If the thought of having the Outer Banks beaches all to yourself without waking up at dawn appeals to you, you may want to consider visiting in the off-season. Visiting the Outer Banks in the fall is about enjoying the last gaps of pleasant weather and less about peeping colorful leaves. While the North Carolina beach region continues to become more popular year-round, you can still find some serenity and fewer crowds at the Outer Banks in the fall. But there are some compromises you may need to make with seasonal closures and weather.
Defining the Outer Banks’ off-season or shoulder season is a bit difficult. Generally, it’s Labor Day through Easter. As spring warms up, the crowds aren’t far behind. But there’s a lot of value in visiting the Outer Banks in the fall specifically.
Weather for Outer Banks in Fall
Fall in the Outer Banks can be quite lovely where the weather is concerned. The average high temperature for September is 81F, October is 71F, and November is 63F. The average low temperature for September is 67F, October is 57F, and November is 48F. Average ocean temperatures range from 77F in September to 58F in November so if you’re adventurous you can still stick your toes in, if only for a few moments.
Air temperatures don’t tell the whole story though. The Outer Banks is famously windy. An oceanfront rental will offer spectacular views but may be too cold and/or windy to truly enjoy if the house’s deck is not enclosed.
Hurricane Season at the Outer Banks
There’s nothing that can spoil a trip more than a natural disaster or storm. The Atlantic Hurricane season runs from June 1st through November 30th. For the Outer Banks, the peak is in August and September. And while it’s impossible to predict these hurricanes and storms in advance, there are some steps you can take.
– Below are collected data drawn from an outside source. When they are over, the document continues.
-- pv_equiv track=rewrite | github.com/QuadraticFormula/OrganicChemicalNamer | NamerLogic.py | HalogenReupdate
-- ===== SOURCE A (Python) =====
-- def HalogenReupdate(HalogenListTemp, HalogenIndexTemp):
--     HalogenIndex = [[], [], [], []]
--     Bromo = []
--     Chloro = []
--     Fluoro = []
--     Iodo = []
--     for Halogen in range(len(HalogenListTemp)):
--         if HalogenListTemp[Halogen] == 4:
--             Fluoro.append(HalogenIndexTemp[Halogen] + 1)
--         elif HalogenListTemp[Halogen] == 5:
--             Chloro.append(HalogenIndexTemp[Halogen] + 1)
--         elif HalogenListTemp[Halogen] == 6:
--             Bromo.append(HalogenIndexTemp[Halogen] + 1)
--         elif HalogenListTemp[Halogen] == 7:
--             Iodo.append(HalogenIndexTemp[Halogen] + 1)
--     Chloro.sort()
--     Fluoro.sort()
--     Bromo.sort()
--     Iodo.sort()
--
--     # Halogens have been reorganised in alphabetical order
--     HalogenIndex[0] = Bromo
--     HalogenIndex[1] = Chloro
--     HalogenIndex[2] = Fluoro
--     HalogenIndex[3] = Iodo
--     return HalogenIndex
-- ===== SOURCE B (Python) =====
-- def HalogenReupdate(HalogenListTemp, HalogenIndexTemp):
--     rank = {6: 0, 5: 1, 4: 2, 7: 3}  # alphabetical: Bromo, Chloro, Fluoro, Iodo
--     pairs = [(rank[t], i + 1) for t, i in zip(HalogenListTemp, HalogenIndexTemp) if t in rank]
--     pairs.sort(key=lambda p: p[1])   # one stable sort by value; each bucket comes out ascending
--     result = [[], [], [], []]
--     for r, v in pairs:
--         result[r].append(v)
--     return result
-- ===== Notes on version B (the rewrite author's own statement) =====
-- stated objective: alternative
-- what changed: One pass builds (alphabetical-rank, index+1) pairs, a single stable sort by value replaces the four per-bucket sorts, and one distribution pass fills the four buckets.
import Mathlib
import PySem

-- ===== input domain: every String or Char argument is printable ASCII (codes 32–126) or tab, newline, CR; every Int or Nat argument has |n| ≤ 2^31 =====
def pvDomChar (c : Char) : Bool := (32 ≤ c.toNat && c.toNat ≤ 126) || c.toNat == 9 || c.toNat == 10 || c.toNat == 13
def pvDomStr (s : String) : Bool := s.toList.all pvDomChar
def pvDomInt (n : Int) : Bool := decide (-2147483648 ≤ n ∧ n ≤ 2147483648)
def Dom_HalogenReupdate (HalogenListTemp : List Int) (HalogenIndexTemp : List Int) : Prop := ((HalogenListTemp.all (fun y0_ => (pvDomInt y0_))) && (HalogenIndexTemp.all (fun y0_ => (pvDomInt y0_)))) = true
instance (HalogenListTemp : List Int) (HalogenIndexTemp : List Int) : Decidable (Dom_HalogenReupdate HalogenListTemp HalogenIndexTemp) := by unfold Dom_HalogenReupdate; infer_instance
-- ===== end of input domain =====

-- B replaces A's four per-type bucket sorts by one pair build, one stable sort by value and one
-- distribution pass; agreement on the return value is proved on Pre_ (where A raises no IndexError).

-- ===== PORT A =====
-- loop body of A's 'for Halogen in range(len(HalogenListTemp))' (state = (Bromo, Chloro, Fluoro, Iodo))
def stepA (L Idx : List Int) (st : List Int × List Int × List Int × List Int) (h : Int) :
    List Int × List Int × List Int × List Int :=
  if PySem.List.pyGetD L h 0 = 4 then (st.1, st.2.1, st.2.2.1 ++ [PySem.List.pyGetD Idx h 0 + 1], st.2.2.2)
  else if PySem.List.pyGetD L h 0 = 5 then (st.1, st.2.1 ++ [PySem.List.pyGetD Idx h 0 + 1], st.2.2.1, st.2.2.2)
  else if PySem.List.pyGetD L h 0 = 6 then (st.1 ++ [PySem.List.pyGetD Idx h 0 + 1], st.2.1, st.2.2.1, st.2.2.2)
  else if PySem.List.pyGetD L h 0 = 7 then (st.1, st.2.1, st.2.2.1, st.2.2.2 ++ [PySem.List.pyGetD Idx h 0 + 1])
  else st

def HalogenReupdate (HalogenListTemp : List Int) (HalogenIndexTemp : List Int) : List (List Int) :=
  let st := (PySem.List.pyRange 0 (HalogenListTemp.length : Int) 1).foldl
    (stepA HalogenListTemp HalogenIndexTemp) ([], [], [], [])
  [PySem.List.sorted st.1 (fun x => x) false,
   PySem.List.sorted st.2.1 (fun x => x) false,
   PySem.List.sorted st.2.2.1 (fun x => x) false,
   PySem.List.sorted st.2.2.2 (fun x => x) false]

-- ===== PORT B =====
def rankDict : PySem.Dict Int Int := PySem.Dict.ofList [(6, 0), (5, 1), (4, 2), (7, 3)]

-- the comprehension's per-element step: rank lookup ('t in rank' + 'rank[t]') building (rank, index+1)
def rnkFun (p : Int × Int) : Option (Int × Int) :=
  match PySem.Dict.get? rankDict p.1 with
  | some r => some (r, p.2 + 1)
  | none => none

-- loop body of B's 'for r, v in pairs: result[r].append(v)'
def stepB (res : List (List Int)) (q : Int × Int) : List (List Int) :=
  res.set q.1.toNat (res.getD q.1.toNat [] ++ [q.2])

def HalogenReupdate_alt (HalogenListTemp : List Int) (HalogenIndexTemp : List Int) : List (List Int) :=
  let pairs := (HalogenListTemp.zip HalogenIndexTemp).filterMap rnkFun
  let sortedPairs := PySem.List.sorted pairs (fun q => q.2) false
  sortedPairs.foldl stepB [[], [], [], []]

-- ===== PRECONDITION & SPEC =====
-- Pre_ excludes exactly the inputs on which A raises IndexError: a halogen code (4..7) at a
-- position i with i ≥ HalogenIndexTemp.length.
def Pre_HalogenReupdate (HalogenListTemp : List Int) (HalogenIndexTemp : List Int) : Prop :=
  ∀ i : Nat, i < HalogenListTemp.length →
    (HalogenListTemp.getD i 0 = 4 ∨ HalogenListTemp.getD i 0 = 5 ∨
     HalogenListTemp.getD i 0 = 6 ∨ HalogenListTemp.getD i 0 = 7) →
    i < HalogenIndexTemp.length

instance (HalogenListTemp : List Int) (HalogenIndexTemp : List Int) : Decidable (Pre_HalogenReupdate HalogenListTemp HalogenIndexTemp) := by unfold Pre_HalogenReupdate; infer_instance

def pvWitness_HalogenReupdate : List Int × List Int := ([4, 6, 2, 5, 7], [3, 0, 9, 1, 1])

def Spec_HalogenReupdate (HalogenListTemp : List Int) (HalogenIndexTemp : List Int) (out : List (List Int)) : Prop := out = HalogenReupdate_alt HalogenListTemp HalogenIndexTemp
instance (HalogenListTemp : List Int) (HalogenIndexTemp : List Int) (out : List (List Int)) : Decidable (Spec_HalogenReupdate HalogenListTemp HalogenIndexTemp out) := by unfold Spec_HalogenReupdate; infer_instance

-- ===== CLAIM (what is proved, stated in full; the proofs are below) =====
def Claim_equal_HalogenReupdate : Prop := ∀ (HalogenListTemp : List Int) (HalogenIndexTemp : List Int), Dom_HalogenReupdate HalogenListTemp HalogenIndexTemp → Pre_HalogenReupdate HalogenListTemp HalogenIndexTemp → Spec_HalogenReupdate HalogenListTemp HalogenIndexTemp (HalogenReupdate HalogenListTemp HalogenIndexTemp)

-- ===== LEMMAS AND PROOFS =====

-- the values (index+1) collected for halogen type t, in zip order
def collT (t : Int) (ps : List (Int × Int)) : List Int :=
  (ps.filter (fun p => decide (p.1 = t))).map (fun p => p.2 + 1)

-- zip-structured form of A's loop body
def stepZ (st : List Int × List Int × List Int × List Int) (p : Int × Int) :
    List Int × List Int × List Int × List Int :=
  if p.1 = 4 then (st.1, st.2.1, st.2.2.1 ++ [p.2 + 1], st.2.2.2)
  else if p.1 = 5 then (st.1, st.2.1 ++ [p.2 + 1], st.2.2.1, st.2.2.2)
  else if p.1 = 6 then (st.1 ++ [p.2 + 1], st.2.1, st.2.2.1, st.2.2.2)
  else if p.1 = 7 then (st.1, st.2.1, st.2.2.1, st.2.2.2 ++ [p.2 + 1])
  else st

theorem loopA_eq_zip (L Idx : List Int) (hpre : Pre_HalogenReupdate L Idx) :
    ∀ (n k : Nat), L.length - k ≤ n → ∀ acc,
      (PySem.List.pyRange (k : Int) (L.length : Int) 1).foldl (stepA L Idx) acc
        = ((L.drop k).zip (Idx.drop k)).foldl stepZ acc := by
  intro n
  induction n with
  | zero =>
    intro k hk acc
    have hL : L.length ≤ k := by omega
    rw [PySem.List.pyRange_one_eq_nil (by exact_mod_cast hL), List.drop_eq_nil_of_le hL]
    simp
  | succ n ih =>
    intro k hk acc
    by_cases hkL : k < L.length
    · have hgetL : PySem.List.pyGetD L (k : Int) 0 = L[k] := by
        rw [PySem.List.pyGetD_natCast, List.getD_eq_getElem _ _ hkL]
      have hcons : ((k : Int) : Int) + 1 = ((k + 1 : Nat) : Int) := by push_cast; ring
      rw [PySem.List.pyRange_one_cons (by exact_mod_cast hkL), List.foldl_cons, hcons,
        ih (k + 1) (by omega)]
      by_cases hhal : L[k] = 4 ∨ L[k] = 5 ∨ L[k] = 6 ∨ L[k] = 7
      · have hkI : k < Idx.length := by
          refine hpre k hkL ?_
          rwa [List.getD_eq_getElem _ _ hkL]
        have hgetI : PySem.List.pyGetD Idx (k : Int) 0 = Idx[k] := by
          rw [PySem.List.pyGetD_natCast, List.getD_eq_getElem _ _ hkI]
        have hstep : stepA L Idx acc (k : Int) = stepZ acc (L[k], Idx[k]) := by
          simp [stepA, stepZ, hgetL, hgetI]
        rw [List.drop_eq_getElem_cons hkL, List.drop_eq_getElem_cons hkI,
          List.zip_cons_cons, List.foldl_cons, hstep]
      · push Not at hhal
        obtain ⟨h4, h5, h6, h7⟩ := hhal
        have hstep : stepA L Idx acc (k : Int) = acc := by
          simp [stepA, hgetL, h4, h5, h6, h7]
        rw [hstep]
        by_cases hkI : k < Idx.length
        · have hz : stepZ acc (L[k], Idx[k]) = acc := by simp [stepZ, h4, h5, h6, h7]
          rw [List.drop_eq_getElem_cons hkL, List.drop_eq_getElem_cons hkI,
            List.zip_cons_cons, List.foldl_cons, hz]
        · rw [List.drop_eq_nil_of_le (α := Int) (by omega : Idx.length ≤ k),
            List.drop_eq_nil_of_le (α := Int) (by omega : Idx.length ≤ k + 1)]
          simp
    · have hL : L.length ≤ k := by omega
      rw [PySem.List.pyRange_one_eq_nil (by exact_mod_cast hL), List.drop_eq_nil_of_le hL]
      simp

theorem foldZ_buckets (ps : List (Int × Int)) :
    ∀ B C F I, ps.foldl stepZ (B, C, F, I)
      = (B ++ collT 6 ps, C ++ collT 5 ps, F ++ collT 4 ps, I ++ collT 7 ps) := by
  induction ps with
  | nil => intro B C F I; simp [collT]
  | cons p tl ih =>
    intro B C F I
    by_cases h4 : p.1 = 4 <;> by_cases h5 : p.1 = 5 <;> by_cases h6 : p.1 = 6 <;> by_cases h7 : p.1 = 7 <;>
      simp [stepZ, collT, h4, h5, h6, h7, List.foldl_cons, ih]

-- B's generator, filtered to one rank, is exactly the (rank, value) image of one halogen type
theorem filterMap_rank (ps : List (Int × Int)) (t r : Int)
    (ht : PySem.Dict.get? rankDict t = some r)
    (hinj : ∀ t', PySem.Dict.get? rankDict t' = some r → t' = t) :
    (ps.filterMap rnkFun).filter (fun q => decide (q.1 = r))
      = (ps.filter (fun p => decide (p.1 = t))).map (fun p => (r, p.2 + 1)) := by
  induction ps with
  | nil => simp
  | cons p tl ih =>
    rcases hg : PySem.Dict.get? rankDict p.1 with _ | r'
    · have hpt : p.1 ≠ t := fun h => by rw [h, ht] at hg; simp at hg
      have hstep : rnkFun p = none := by simp [rnkFun, hg]
      rw [List.filterMap_cons, hstep, List.filter_cons_of_neg (by simp [hpt]), ih]
    · have hstep : rnkFun p = some (r', p.2 + 1) := by simp [rnkFun, hg]
      by_cases hr : r' = r
      · have hpt : p.1 = t := hinj p.1 (by rw [hg, hr])
        rw [List.filterMap_cons, hstep, List.filter_cons_of_pos (by simp [hr]),
          List.filter_cons_of_pos (by simp [hpt]), List.map_cons, ih, hr]
      · have hpt : p.1 ≠ t := fun h => by rw [h, ht] at hg; exact hr (Option.some.inj hg.symm)
        rw [List.filterMap_cons, hstep, List.filter_cons_of_neg (by simp [hr]),
          List.filter_cons_of_neg (by simp [hpt]), ih]

theorem foldB_buckets (qs : List (Int × Int))
    (hm : ∀ q ∈ qs, q.1 = 0 ∨ q.1 = 1 ∨ q.1 = 2 ∨ q.1 = 3) :
    ∀ b0 b1 b2 b3, qs.foldl stepB [b0, b1, b2, b3]
      = [b0 ++ (qs.filter (fun q => decide (q.1 = 0))).map (fun q => q.2),
         b1 ++ (qs.filter (fun q => decide (q.1 = 1))).map (fun q => q.2),
         b2 ++ (qs.filter (fun q => decide (q.1 = 2))).map (fun q => q.2),
         b3 ++ (qs.filter (fun q => decide (q.1 = 3))).map (fun q => q.2)] := by
  induction qs with
  | nil => intro b0 b1 b2 b3; simp
  | cons q tl ih =>
    intro b0 b1 b2 b3
    have hq := hm q (List.mem_cons_self ..)
    have ihtl := ih (fun p hp => hm p (List.mem_cons_of_mem _ hp))
    rcases hq with h | h | h | h <;>
      simp [List.foldl_cons, stepB, h, ihtl]

-- one bucket of B equals the sorted bucket of A
theorem bucket_eq (Z : List (Int × Int)) (t r : Int)
    (ht : PySem.Dict.get? rankDict t = some r)
    (hinj : ∀ t', PySem.Dict.get? rankDict t' = some r → t' = t) :
    ((PySem.List.sorted (Z.filterMap rnkFun) (fun q => q.2) false).filter
        (fun q => decide (q.1 = r))).map (fun q => q.2)
      = PySem.List.sorted (collT t Z) (fun x => x) false := by
  have hcoll : ((Z.filterMap rnkFun).filter (fun q => decide (q.1 = r))).map (fun q => q.2)
      = collT t Z := by
    rw [filterMap_rank Z t r ht hinj, List.map_map]
    simp [collT]
  have hperm : (((PySem.List.sorted (Z.filterMap rnkFun) (fun q => q.2) false).filter
      (fun q => decide (q.1 = r))).map (fun q => q.2)).Perm (collT t Z) := by
    rw [← hcoll]
    exact (((PySem.List.sorted_perm (Z.filterMap rnkFun) (fun q => q.2) false).filter _).map _)
  have hpair : (((PySem.List.sorted (Z.filterMap rnkFun) (fun q => q.2) false).filter
      (fun q => decide (q.1 = r))).map (fun q => q.2)).Pairwise (· ≤ ·) := by
    rw [List.pairwise_map]
    exact (PySem.List.sorted_pairwise (Z.filterMap rnkFun) (fun q => q.2)).filter _
  exact (PySem.List.sorted_id_eq_of_perm_of_pairwise _ _ hperm hpair).symm

theorem rank_char (t : Int) : PySem.Dict.get? rankDict t
    = if t = 6 then some (0 : Int) else if t = 5 then some 1 else if t = 4 then some 2
      else if t = 7 then some 3 else none := by
  have h : rankDict = PySem.Dict.mk [(6, 0), (5, 1), (4, 2), (7, 3)] := by decide
  rw [h]
  simp only [PySem.Dict.get?_mk_cons]
  split_ifs <;> simp_all [PySem.Dict.get?]

theorem rank_inj (t r t' : Int) (ht : PySem.Dict.get? rankDict t = some r)
    (h : PySem.Dict.get? rankDict t' = some r) : t' = t := by
  have h1 := rank_char t
  have h2 := rank_char t'
  rw [ht] at h1
  rw [h] at h2
  split_ifs at h1 h2 <;> simp_all

-- ===== VERDICT (by name: the statement is the Claim_ definition above) =====
theorem HalogenReupdate_spec : Claim_equal_HalogenReupdate := by
  intro L Idx _ hpre
  unfold Spec_HalogenReupdate HalogenReupdate HalogenReupdate_alt
  have hA := loopA_eq_zip L Idx hpre L.length 0 (by omega) ([], [], [], [])
  simp only [Nat.cast_zero, List.drop_zero] at hA
  rw [hA, foldZ_buckets]
  have hm : ∀ q ∈ PySem.List.sorted ((L.zip Idx).filterMap rnkFun) (fun q => q.2) false,
      q.1 = 0 ∨ q.1 = 1 ∨ q.1 = 2 ∨ q.1 = 3 := by
    intro q hq
    rw [PySem.List.mem_sorted] at hq
    obtain ⟨p, _, he⟩ := List.mem_filterMap.mp hq
    revert he
    unfold rnkFun
    rcases hg : PySem.Dict.get? rankDict p.1 with _ | r
    · intro he; cases he
    · intro he
      cases he
      have hc := rank_char p.1
      rw [hg] at hc
      split_ifs at hc <;> simp_all
  rw [foldB_buckets _ hm]
  simp only [List.nil_append]
  rw [bucket_eq (L.zip Idx) 6 0 (by decide) (fun t' h => rank_inj 6 0 t' (by decide) h),
    bucket_eq (L.zip Idx) 5 1 (by decide) (fun t' h => rank_inj 5 1 t' (by decide) h),
    bucket_eq (L.zip Idx) 4 2 (by decide) (fun t' h => rank_inj 4 2 t' (by decide) h),
    bucket_eq (L.zip Idx) 7 3 (by decide) (fun t' h => rank_inj 7 3 t' (by decide) h)]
The first is to get travel insurance. Many rental home accommodations offer trip insurance that includes mandatory evacuations due to hurricanes. Without this insurance, you have little recourse. If the company you’re renting with doesn’t offer insurance or you’re staying at a hotel, consider separate travel insurance, such as AXA Travel Insurance, for non-refundable, prepaid costs as well as potential medical costs and essentials. Do your research, read all the small print and use a company that you trust. It’s important to note that in most cases you need to have the insurance prior to the threat of a hurricane. You generally can’t add it once a storm is on the horizon, so to speak.
Alternatively, you can wait until the last minute to book your trip. The downside of this is obvious: you may not have as much choice in accommodations and booked activities, plus prices may be higher.
Regardless, be sure to always follow the instructions of local authorities. If the region is being evacuated, go.
Things to Do in the Outer Banks in the Fall Off-Season
By the end of autumn, many attractions and activities will close for the season. Adventure companies offering water sports like kayaking and surfing usually end by mid-October as temperatures decrease. That doesn’t mean you can’t bring your own kayak or surfboard though. And that doesn’t mean you may not be able to find a few options offering tours. Kitty Hawk Kites does run tours throughout the year.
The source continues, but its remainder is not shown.